Oh, that "altmuligmand" means jack of all trades (i.e. somebody who fixes things and takes care of stuff, or possibly somebody who dabbles in a lot of things, like art, music, cooking and geology for example), while "Alt Mulig Mand" could mean somebody for whom everything is possible. (Haven't seen the movie so I don't really know.) Maybe even "Everything's possible, man."


----------



## Alxmrphi

Ah, that's the answer I was looking for!! 
Thanks.

"The man that can do anything/everything" is how, I think it would be best put in English.


----------



## hanne

I think it was a plain error (splitting words that should be written in one is a common mistake), not an intended double meaning. I can't see "alt mulig mand" being intended to mean a man for whom everything is possible.


----------



## hanne

Well, I've seen the video (thanks for the PM Alex), and it does look like it's supposed to have the meaning of "everything's possible" (more instead of, than in addition to the handyman meaning, in my opinion).

I still think it's an odd joke though, and I don't think a native speaker would have come up with it (the author of this story line is apparently Icelandic, so it's quite likely that his Danish wasn't native). To sound "right" in Danish, I think the word should have been "alt-er-muligt-manden" - leaving out the verb just sounds off to me. Then of course we'd lose the (probably intended?) play on altmuligmand.

I'm sure some other Dane will be around and offer another opinion in a while.


----------



## sendintheclowns

...and as I pointed out (I don't know why my message was deleted, it must have been the youtube link) the tombstone says: "Alt Mulig Mand. Hann var þúsundþjalasmiður." The subtext means "He was a jack of all trades" in Icelandic. So I'm also sure there was a double meaning there.


----------



## brikken

hanne said:


> I'm sure some other Dane will be around and offer another opinion in a while.



Okay, I'll do that. I see the double meaning in this, and I don't think it's completely off native language. I know it's incorrect to spell it in three words instead of one, but that's what you would classify under artistic freedom.

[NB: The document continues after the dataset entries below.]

-- A's split loop, started at index j with accumulator acc, appends the pair columns of the rest
lemma split_eq_pairUp : ∀ (ys : List String) (xc : List String) (j : Nat)
    (acc : List String × List String), xc.drop (2 * j) = ys →
    (PySem.List.pyRange (j : Int) ((xc.length : Int) / 2) 1).foldl
      (fun (p : List String × List String) i =>
        (p.1 ++ [PySem.List.pyGetD xc (2 * i) ""], p.2 ++ [PySem.List.pyGetD xc (2 * i + 1) ""]))
      acc
    = (acc.1 ++ (pvPairUp ys).map Prod.fst, acc.2 ++ (pvPairUp ys).map Prod.snd) := by
  intro ys
  induction ys using pvPairUp.induct with
  | case1 a b t ih =>
      intro xc j acc hd
      have hlen : 2 * j + 2 ≤ xc.length := by
        have := congrArg List.length hd
        simp at this; omega
      have hj : (j : Int) < (xc.length : Int) / 2 := by omega
      have hga : PySem.List.pyGetD xc (2 * (j : Int)) "" = a := by
        rw [show (2 * (j : Int)) = ((2 * j : Nat) : Int) by push_cast; ring]
        rw [PySem.List.pyGetD_natCast, List.getD_eq_getElem xc "" (by omega)]
        have h0 : (xc.drop (2 * j))[0]'(by rw [hd]; simp) = a := by simp [hd]
        simpa using h0
      have hgb : PySem.List.pyGetD xc (2 * (j : Int) + 1) "" = b := by
        rw [show (2 * (j : Int) + 1) = ((2 * j + 1 : Nat) : Int) by push_cast; ring]
        rw [PySem.List.pyGetD_natCast, List.getD_eq_getElem xc "" (by omega)]
        have h1 : (xc.drop (2 * j))[1]'(by rw [hd]; simp) = b := by simp [hd]
        simpa using h1
      rw [PySem.List.pyRange_one_cons hj, List.foldl_cons]
      have hd' : xc.drop (2 * (j + 1)) = t := by
        have h2 : ((xc.drop (2 * j)).drop 2) = t := by rw [hd]; rfl
        rw [List.drop_drop] at h2
        rw [show 2 * (j + 1) = 2 * j + 2 by ring]
        exact h2
      have := ih xc (j + 1) (acc.1 ++ [PySem.List.pyGetD xc (2 * (j : Int)) ""],
        acc.2 ++ [PySem.List.pyGetD xc (2 * (j : Int) + 1) ""]) hd'
      push_cast at this ⊢
      rw [this, hga, hgb, pvPairUp]
      simp [List.append_assoc]
  | case2 ys h2 =>
      intro xc j acc hd
      have hlen : xc.length ≤ 2 * j + 1 := by
        have hll := congrArg List.length hd
        simp at hll
        rcases ys with _ | ⟨a, _ | ⟨b, t⟩⟩
        · simp at hll; omega
        · simp at hll; omega
        · exact absurd rfl (h2 a b t)
      rw [PySem.List.pyRange_one_eq_nil (by omega)]
      rcases ys with _ | ⟨a, _ | ⟨b, t⟩⟩
      · simp [pvPairUp]
      · simp [pvPairUp]
      · exact absurd rfl (h2 a b t)

-- first column of the pairing = evens, trimmed exactly when odds is shorter
lemma pairUp_fst : ∀ (h : List String),
    (pvPairUp h).map Prod.fst
      = if (oddsL h).length < (evensL h).length then (evensL h).dropLast else evensL h := by
  intro h
  induction h using pvPairUp.induct with
  | case1 a b t ih =>
      rw [pvPairUp, List.map_cons, ih]
      show a :: _ = if (b :: oddsL t).length < (a :: evensL t).length then _ else _
      by_cases hc : (oddsL t).length < (evensL t).length
      · rw [if_pos hc, if_pos (by simp; omega)]
        have hne : evensL t ≠ [] := by
          intro hnil; rw [hnil] at hc; simp at hc
        show a :: (evensL t).dropLast = (a :: evensL t).dropLast
        rw [List.dropLast_cons_of_ne_nil hne]
      · rw [if_neg hc, if_neg (by simp; omega)]
        rfl
  | case2 ys h2 =>
      rcases ys with _ | ⟨a, _ | ⟨b, t⟩⟩
      · simp [pvPairUp, evensL, oddsL]
      · simp [pvPairUp, evensL, oddsL]
      · exact absurd rfl (h2 a b t)

-- second column of the pairing = odds
lemma pairUp_snd : ∀ (h : List String), (pvPairUp h).map Prod.snd = oddsL h := by
  intro h
  induction h using pvPairUp.induct with
  | case1 a b t ih =>
      rw [pvPairUp, List.map_cons, ih]
      rfl
  | case2 ys h2 =>
      rcases ys with _ | ⟨a, _ | ⟨b, t⟩⟩
      · rfl
      · rfl
      · exact absurd rfl (h2 a b t)

-- ===== VERDICT (by name: the statement is the Claim_ definition above) =====
theorem dpcleanup_spec : Claim_equal_dpcleanup := by
  intro x _
  unfold Spec_dpcleanup dpcleanup dpcleanup_alt dpcleanupXc
  have hfun : (fun (xc : List String) (i : Int) =>
      let xc := pvChampions.foldl (fun xc champ =>
        if PySem.Str.isIn champ (PySem.List.pyGetD x i "") then
          if champ = "\"vi\"" then xc ++ ["vi"] else xc ++ [champ]
        else xc) xc
      if (xc.length : Int) < i + 1 then xc ++ ["nan"] else xc)
    = (fun (xc : List String) (i : Int) =>
      let xc := xc ++ ((pvChampions.filter (fun c => PySem.Str.isIn c (PySem.List.pyGetD x i ""))).map
        (fun c => if c = "\"vi\"" then "vi" else c))
      if (xc.length : Int) < i + 1 then xc ++ ["nan"] else xc) := by
    funext xc i
    simp only [inner_eq]
  rw [hfun]
  have h1 := xc_eq_hits x x 0 [] (by simp)
  push_cast [List.length_nil] at h1
  rw [h1]
  simp only [List.nil_append]
  have h2 := split_eq_pairUp (pvHits x 0 0) (pvHits x 0 0) 0 ([], []) (by simp)
  push_cast at h2
  rw [h2]
  have h3 := scan_eq x 0 []
  simp only [List.length_nil, Nat.cast_zero, List.nil_append] at h3
  show (_, _) = _
  rw [show evensL [] = [] from rfl, show oddsL [] = [] from rfl] at h3
  rw [h3]
  simp only [List.nil_append]
  rw [pairUp_fst, pairUp_snd]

He's definitely an altmuligmand, with all the stuff he knows how to do. But considering all the events in the video, everything is possible with him around as well. So I give it a 98% native double meaning seal of approval


----------



## hanne

brikken said:


> Okay, I'll do that. I see the double meaning in this, and I don't think it's completely off native language. I know it's incorrect to spell it in three words instead of one, but that's what you would classify under artistic freedom.


It's not so much the spaces in the word that bother me, it's the lack of a -t and a verb. The desired meaning is "alt-er-muligt" - with the -t and -er- missing, I think the phrase becomes so ungrammatical that it loses sense.

I also don't really think he's an "altmuligmand" - that's usually more to do with practical (male) jobs in my book - fixing cars and building houses and the like, but not changing diapers .

I guess all of the connections are just too far-stretched for my taste.


----------



## NoMoreMrIceGuy

I can see the lack of the -t, but is the lack of a verb really make this phrase unnatural? Isn't there just a subtle difference?

Alt er muligt mand/Everything is possible man, meaning no task is unperformable by this man.

Alt muligt mand/Everything perceivable man, meaning the guy can take every perceivable role.

At least when I translate it into Icelandic my brain is seeing a clear difference between the two ways I've written it.


----------



## swellbox

Alxmrphi said:


> Hi,
> 
> There's a video I'm watching, in Icelandic, but the title is in Danish and it is "Alt Mulig Mand", a funny video, in a sort of weird-superhero kind of thing, but not really. His superpowers include knitting lopapeysur, catching fish, changing babies, fixing cars, etc. Anyway, all I can read is "Everything possible man", but I know often Germanic compounds come into English as sounding quite odd, and we have a completely different way to express it.
> 
> So, I'm looking to see if there is a better translation anyone might be able to think of.
> 
> Alx



The only correct form of the Danish word is "altmuligmand" ( in one word), and the corresponding English term is "factotum".


----------



## swellbox

Icelanders would probably say "handyman"


----------



## Alxmrphi

swellbox said:


> The only correct form of the Danish word is "altmuligmand" ( in one word), and the corresponding English term is "factotum".



Never heard _factotum_ in my life


----------